Entretanto a 25 de Setembro, também nesta casa queirosiana, abrirá ao publico o Salon d’Automne, a exposição anual dos sócios e confrades na sua quinta edição, com obras de Alexandre Rufo, Amélia Traça, António Pinto, António Rua, Ariosto Madureira, Carolina Calheiros Lobo, Fernando Coimbra, Glória Nunes, Ilda Gomes, Rosalina Pinto, Rosário Sousa, Rui Soares e Simões Duarte.
Castelo de Crestuma
Entre 2 e 27 de Agosto o Gabinete de História, Arqueologia e Património dos Amigos do Solar Condes de Resende – Confraria Queirosiana vai realizar escavações arqueológicas no Castelo de Crestuma, Vila Nova de Gaia, dirigidas pelos arqueólogos Gonçalves Guimarães e António Manuel Silva.
Esta acção decorre do protocolo assinado entre aquela entidade e o Parque Biológico de Gaia, EMM no capítulo da Confraria realizado em 21 de Novembro de 2009, tendo sido o local inaugurado a 13 de Setembro desse ano pelo presidente da Câmara Municipal, Dr.
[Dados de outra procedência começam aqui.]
-- pv_equiv track=rewrite | github.com/zhuny/Codejam | Candies/__main__.py | alter_sum
-- ===== SOURCE A (Python) =====
-- def alter_sum(A):
--     new_list = []
--     alter = 0
--     for i in reversed(A):
--         alter = i-alter
--         new_list.append(alter)
--     new_list.reverse()
--     return new_list
-- ===== SOURCE B (Python) =====
-- def alter_sum(A):
--     n = len(A)
--     return [sum((-1) ** (k - i) * A[k] for k in range(i, n)) for i in range(n)]
-- ===== Notes on version B (the rewrite author's own statement) =====
-- stated objective: alternative
-- what changed: Replaces A's single right-to-left recurrence with accumulator and final reverse by a direct per-element definition: element i is the alternating-sign sum of the suffix A[i:], computed by an independent inner scan.
import Mathlib
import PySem

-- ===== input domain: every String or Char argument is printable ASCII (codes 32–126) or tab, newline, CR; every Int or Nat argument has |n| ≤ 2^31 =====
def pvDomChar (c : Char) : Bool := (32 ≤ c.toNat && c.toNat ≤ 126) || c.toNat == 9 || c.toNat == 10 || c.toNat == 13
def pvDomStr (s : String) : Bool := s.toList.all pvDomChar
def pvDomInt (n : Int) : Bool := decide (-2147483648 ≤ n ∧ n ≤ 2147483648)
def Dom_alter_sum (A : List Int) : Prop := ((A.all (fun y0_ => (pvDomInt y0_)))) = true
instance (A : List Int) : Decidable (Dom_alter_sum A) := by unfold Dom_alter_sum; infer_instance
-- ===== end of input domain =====

-- B computes each element directly as the alternating-sign sum of its suffix (a nested
-- double pass) instead of A's single right-to-left recurrence with a final reverse;
-- objective: alternative formulation, not faster.

-- ===== PORT A =====
-- literal port of A: fold over reversed(A) carrying (new_list, alter), then reverse
def alter_sum (A : List Int) : List Int :=
  let p := A.reverse.foldl
    (fun (st : List Int × Int) (i : Int) =>
      let alter := i - st.2
      (st.1 ++ [alter], alter)) ([], 0)
  p.1.reverse

-- ===== PORT B =====
-- literal port of B: for each i in range(n), sum of (-1)^(k-i) * A[k] for k in range(i, n)
def alter_sum_alt (A : List Int) : List Int :=
  let n := A.length
  (List.range n).map (fun i =>
    (List.range' i (n - i)).foldl (fun s k => s + (-1 : Int) ^ (k - i) * A.getD k 0) 0)

-- ===== PRECONDITION & SPEC =====
def Spec_alter_sum (A : List Int) (out : List Int) : Prop := out = alter_sum_alt A
instance (A : List Int) (out : List Int) : Decidable (Spec_alter_sum A out) := by unfold Spec_alter_sum; infer_instance

-- ===== CLAIM (what is proved, stated in full; the proofs are below) =====
def Claim_equal_alter_sum : Prop := ∀ (A : List Int), Dom_alter_sum A → Spec_alter_sum A (alter_sum A)

-- ===== LEMMAS AND PROOFS =====

-- reference: alternating sum of a list, and the list of suffix alternating sums
def pvAlt : List Int → Int
  | [] => 0
  | a :: t => a - pvAlt t

def pvRef : List Int → List Int
  | [] => []
  | a :: t => (a - pvAlt t) :: pvRef t

theorem pvA_loop (A : List Int) :
    (A.reverse.foldl
      (fun (st : List Int × Int) (i : Int) =>
        (st.1 ++ [i - st.2], i - st.2)) ([], 0)) =
    ((pvRef A).reverse, pvAlt A) := by
  induction A with
  | nil => simp [pvRef, pvAlt]
  | cons a t ih =>
    simp only [List.reverse_cons, List.foldl_append, ih, List.foldl_cons, List.foldl_nil,
      pvRef, pvAlt, List.reverse_cons]

theorem pvA_eq (A : List Int) : alter_sum A = pvRef A := by
  unfold alter_sum
  simp only [pvA_loop]
  exact List.reverse_reverse _

theorem pv_foldl_add (f : Nat → Int) (l : List Nat) (s : Int) :
    l.foldl (fun acc k => acc + f k) s = s + (l.map f).sum := by
  induction l generalizing s with
  | nil => simp
  | cons a t ih => simp [ih, add_assoc]

theorem pv_sum_neg (f : Nat → Int) (l : List Nat) :
    (l.map (fun j => -(f j))).sum = -(l.map f).sum := by
  induction l with
  | nil => simp
  | cons a t ih => simp [ih]; ring

theorem pv_full_sum (A : List Int) :
    ((List.range A.length).map (fun j => (-1 : Int) ^ j * A.getD j 0)).sum = pvAlt A := by
  induction A with
  | nil => simp [pvAlt]
  | cons a t ih =>
    rw [List.length_cons, List.range_succ_eq_map]
    simp only [List.map_cons, List.map_map, List.sum_cons, pow_zero, one_mul,
      List.getD_cons_zero, pvAlt]
    have hcong : (List.range t.length).map ((fun j => (-1 : Int) ^ j * (a :: t).getD j 0) ∘ Nat.succ)
        = (List.range t.length).map (fun j => -((-1 : Int) ^ j * t.getD j 0)) := by
      apply List.map_congr_left
      intro j _
      simp only [Function.comp_apply, List.getD_cons_succ, pow_succ]
      ring
    rw [hcong, pv_sum_neg (fun j => (-1 : Int) ^ j * t.getD j 0), ih]
    ring

theorem pvB_elem (A : List Int) (i : Nat) :
    (List.range' i (A.length - i)).foldl (fun s k => s + (-1 : Int) ^ (k - i) * A.getD k 0) 0
      = pvAlt (A.drop i) := by
  rw [pv_foldl_add, zero_add, List.range'_eq_map_range]
  have h1 : ((List.range (A.length - i)).map (i + ·)).map
      (fun k => (-1 : Int) ^ (k - i) * A.getD k 0)
      = (List.range (A.drop i).length).map (fun j => (-1 : Int) ^ j * (A.drop i).getD j 0) := by
    rw [List.map_map, List.length_drop]
    apply List.map_congr_left
    intro j hj
    simp only [Function.comp]
    congr 1
    · congr 1; omega
    · rw [List.getD_eq_getElem?_getD, List.getD_eq_getElem?_getD, List.getElem?_drop]
  rw [h1, pv_full_sum]

theorem pv_ref_suffix (A : List Int) :
    (List.range A.length).map (fun i => pvAlt (A.drop i)) = pvRef A := by
  induction A with
  | nil => simp [pvRef]
  | cons a t ih =>
    rw [List.length_cons, List.range_succ_eq_map]
    simp only [List.map_cons, List.map_map, List.drop_zero, pvRef, pvAlt]
    have h2 : (List.range t.length).map ((fun i => pvAlt ((a :: t).drop i)) ∘ Nat.succ)
        = pvRef t := by
      rw [← ih]
      apply List.map_congr_left
      intro j _
      simp [Function.comp]
    rw [h2]

theorem pvB_eq (A : List Int) : alter_sum_alt A = pvRef A := by
  unfold alter_sum_alt
  rw [← pv_ref_suffix]
  apply List.map_congr_left
  intro i _
  exact pvB_elem A i

-- ===== VERDICT (by name: the statement is the Claim_ definition above) =====
theorem alter_sum_spec : Claim_equal_alter_sum := by
  intro A _
  unfold Spec_alter_sum
  rw [pvA_eq, pvB_eq]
Luís Filipe Menezes, como Parque Botânico do Castelo/Sítio Arqueológico.
O local, reconhecido como tal desde os anos quarenta do século passado por Arlindo de Sousa e depois por Carlos Alberto Ferreira de Almeida, apresenta vestígios romanos e altimediévicos, havendo ainda vestígios de arqueologia industrial de fabricas de fundição que laboraram até ao século passado, mas cuja historia está igualmente por fazer. Nas suas imediações existem ainda vestígios de necrópoles antigas, estando por determinar a localização do mosteiro de Crestuma do século X-XI.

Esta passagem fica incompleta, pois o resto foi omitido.